*WORK INSTRUCTIONS*: Write out, word for word, only the data from its first line to the line containing "the file suffix.".
::: TASK INPUT :::
-- pv_equiv track=rewrite | github.com/mittujohnson/py-file-proc-2 | misc/batch_number.py | get_file_suffix_range
-- ===== SOURCE A (Python) =====
-- def get_file_suffix_range(total_suffix_number, batch_number, current_batch):
--     """
--     Calculates the range of file suffix numbers for a given batch.
--
--     Args:
--         total_suffix_number (int): The total number representing the file suffix.
--         batch_number (int): The total number of batches.
--         current_batch (int): The current batch number (1-indexed).
--
--     Returns:
--         list: A list containing two integers [start_suffix, end_suffix] for the given batch.
--               Returns an empty list if inputs are invalid (e.g., current_batch > batch_number).
--     """
--
--     if not all(isinstance(arg, int) and arg > 0 for arg in [total_suffix_number, batch_number, current_batch]):
--         raise ValueError("All inputs (total_suffix_number, batch_number, current_batch) must be positive integers.")
--
--     if current_batch > batch_number:
--         return []
--
--     base_batch_size = total_suffix_number // batch_number
--     remainder = total_suffix_number % batch_number
--
--     start_suffix = (current_batch - 1) * base_batch_size + 1
--     end_suffix = current_batch * base_batch_size
--
--     # Distribute the remainder evenly among the first 'remainder' batches
--     if current_batch <= remainder:
--         start_suffix += (current_batch - 1)
--         end_suffix += current_batch
--     else:
--         start_suffix += remainder
--         end_suffix += remainder
--
--     return [start_suffix, end_suffix]
-- ===== SOURCE B (Python) =====
-- def get_file_suffix_range(total_suffix_number, batch_number, current_batch):
--     for arg in (total_suffix_number, batch_number, current_batch):
--         if not (isinstance(arg, int) and arg > 0):
--             raise ValueError("All inputs (total_suffix_number, batch_number, current_batch) must be positive integers.")
--
--     if current_batch > batch_number:
--         return []
--
--     base, remainder = divmod(total_suffix_number, batch_number)
--
--     # cumulative-size traversal: batch i has base + 1 extra suffix iff i <= remainder
--     start = 1
--     for idx in range(1, current_batch):
--         start += base + (1 if idx <= remainder else 0)
--     end = start + base + (1 if current_batch <= remainder else 0) - 1
--     return [start, end]
-- ===== Notes on version B (the rewrite author's own statement) =====
-- stated objective: alternative
-- what changed: Replaces A's closed-form offset-plus-branch arithmetic by a cumulative-size traversal: a loop accumulates the sizes of all batches before the current one (base + 1 extra while the remainder lasts) to get the start, and the end is start + current batch's size - 1.
import Mathlib
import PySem

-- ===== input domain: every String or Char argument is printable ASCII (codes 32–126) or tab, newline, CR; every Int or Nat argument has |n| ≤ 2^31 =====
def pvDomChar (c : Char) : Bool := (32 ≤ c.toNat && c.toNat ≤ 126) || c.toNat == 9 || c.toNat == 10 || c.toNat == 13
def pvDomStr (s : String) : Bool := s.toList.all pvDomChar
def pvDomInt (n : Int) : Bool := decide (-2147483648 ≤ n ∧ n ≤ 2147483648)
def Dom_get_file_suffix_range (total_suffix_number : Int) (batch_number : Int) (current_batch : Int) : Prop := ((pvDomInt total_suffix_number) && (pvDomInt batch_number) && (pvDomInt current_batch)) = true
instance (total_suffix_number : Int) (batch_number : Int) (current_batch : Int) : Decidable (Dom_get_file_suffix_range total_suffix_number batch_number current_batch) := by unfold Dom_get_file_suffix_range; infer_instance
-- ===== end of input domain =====

-- B replaces A's closed-form offset-plus-branch by a cumulative-size traversal over the batches (alternative decomposition, same results).


-- ===== PORT A =====
-- A raises ValueError on non-positive arguments; those inputs are excluded by Pre_ below.
def get_file_suffix_range (total_suffix_number : Int) (batch_number : Int) (current_batch : Int) : List Int :=
  if current_batch > batch_number then []
  else
    let base_batch_size := PySem.Int.floordiv total_suffix_number batch_number
    let remainder := PySem.Int.mod total_suffix_number batch_number
    let start_suffix := (current_batch - 1) * base_batch_size + 1
    let end_suffix := current_batch * base_batch_size
    if current_batch ≤ remainder then
      [start_suffix + (current_batch - 1), end_suffix + current_batch]
    else
      [start_suffix + remainder, end_suffix + remainder]

-- ===== PORT B =====
def get_file_suffix_range_alt (total_suffix_number : Int) (batch_number : Int) (current_batch : Int) : List Int :=
  if current_batch > batch_number then []
  else
    let base := PySem.Int.floordiv total_suffix_number batch_number
    let remainder := PySem.Int.mod total_suffix_number batch_number
    let start := (PySem.List.pyRange 1 current_batch 1).foldl
      (fun s idx => s + base + (if idx ≤ remainder then 1 else 0)) 1
    let e := start + base + (if current_batch ≤ remainder then 1 else 0) - 1
    [start, e]

-- ===== PRECONDITION & SPEC =====
-- Pre_ excludes exactly the inputs on which A raises ValueError (any argument ≤ 0).
def Pre_get_file_suffix_range (total_suffix_number : Int) (batch_number : Int) (current_batch : Int) : Prop :=
  0 < total_suffix_number ∧ 0 < batch_number ∧ 0 < current_batch
instance (total_suffix_number : Int) (batch_number : Int) (current_batch : Int) : Decidable (Pre_get_file_suffix_range total_suffix_number batch_number current_batch) := by unfold Pre_get_file_suffix_range; infer_instance

def pvWitness_get_file_suffix_range : Int × Int × Int := (10, 3, 2)

def Spec_get_file_suffix_range (total_suffix_number : Int) (batch_number : Int) (current_batch : Int) (out : List Int) : Prop := out = get_file_suffix_range_alt total_suffix_number batch_number current_batch
instance (total_suffix_number : Int) (batch_number : Int) (current_batch : Int) (out : List Int) : Decidable (Spec_get_file_suffix_range total_suffix_number batch_number current_batch out) := by unfold Spec_get_file_suffix_range; infer_instance

-- ===== CLAIM (what is proved, stated in full; the proofs are below) =====
def Claim_equal_get_file_suffix_range : Prop := ∀ (total_suffix_number : Int) (batch_number : Int) (current_batch : Int), Dom_get_file_suffix_range total_suffix_number batch_number current_batch → Pre_get_file_suffix_range total_suffix_number batch_number current_batch → Spec_get_file_suffix_range total_suffix_number batch_number current_batch (get_file_suffix_range total_suffix_number batch_number current_batch)

-- ===== LEMMAS AND PROOFS =====

-- B's cumulative loop over batches 1..n in closed form: n batches of size `base`
-- plus one extra suffix for each of the first min(n, rem) batches.
theorem fold_batch_sizes (base rem : Int) (hrem : 0 ≤ rem) (n : Nat) (init : Int) :
    (PySem.List.pyRange 1 (1 + (n : Int)) 1).foldl
      (fun s idx => s + base + (if idx ≤ rem then 1 else 0)) init
    = init + (n : Int) * base + min (n : Int) rem := by
  induction n generalizing init with
  | zero =>
    rw [PySem.List.pyRange_one_eq_nil (by omega)]
    simp [List.foldl]
    omega
  | succ k ih =>
    rw [show (1 + ((k+1 : Nat) : Int)) = (1 + (k : Int)) + 1 by push_cast; ring,
        PySem.List.pyRange_one_succ_right (by omega), List.foldl_append]
    simp only [List.foldl]
    rw [ih]
    have : min ((k+1 : Nat) : Int) rem = min (k : Int) rem + (if 1 + (k:Int) ≤ rem then 1 else 0) := by
      split_ifs <;> push_cast <;> omega
    rw [this]
    push_cast
    ring

-- ===== VERDICT (by name: the statement is the Claim_ definition above) =====
theorem get_file_suffix_range_spec : Claim_equal_get_file_suffix_range := by
  intro t b c _ hpre
  obtain ⟨ht, hb, hc⟩ := hpre
  unfold Spec_get_file_suffix_range get_file_suffix_range get_file_suffix_range_alt
  by_cases hcb : c > b
  · simp [hcb]
  · simp only [hcb, if_false]
    set base := PySem.Int.floordiv t b with hbase
    set rem := PySem.Int.mod t b with hrem
    have hrem0 : 0 ≤ rem := by
      rw [hrem, PySem.Int.mod_eq_emod_of_pos hb]
      exact Int.emod_nonneg t (by omega)
    obtain ⟨n, hn⟩ : ∃ n : Nat, c = 1 + (n : Int) := ⟨(c - 1).toNat, by omega⟩
    rw [hn, fold_batch_sizes base rem hrem0 n 1]
    by_cases hle : 1 + (n : Int) ≤ rem
    · have hmin : min (n : Int) rem = (n : Int) := by omega
      simp only [hle, if_true, hmin]
      simp only [List.cons.injEq, and_true]
      constructor <;> ring
    · have hmin : min (n : Int) rem = rem := by omega
      simp only [hle, if_false, hmin]
      simp only [List.cons.injEq, and_true]
      constructor <;> ring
:::
*EXPECTED OUTPUT*:
-- pv_equiv track=rewrite | github.com/mittujohnson/py-file-proc-2 | misc/batch_number.py | get_file_suffix_range
-- ===== SOURCE A (Python) =====
-- def get_file_suffix_range(total_suffix_number, batch_number, current_batch):
--     """
--     Calculates the range of file suffix numbers for a given batch.
--
--     Args:
--         total_suffix_number (int): The total number representing the file suffix.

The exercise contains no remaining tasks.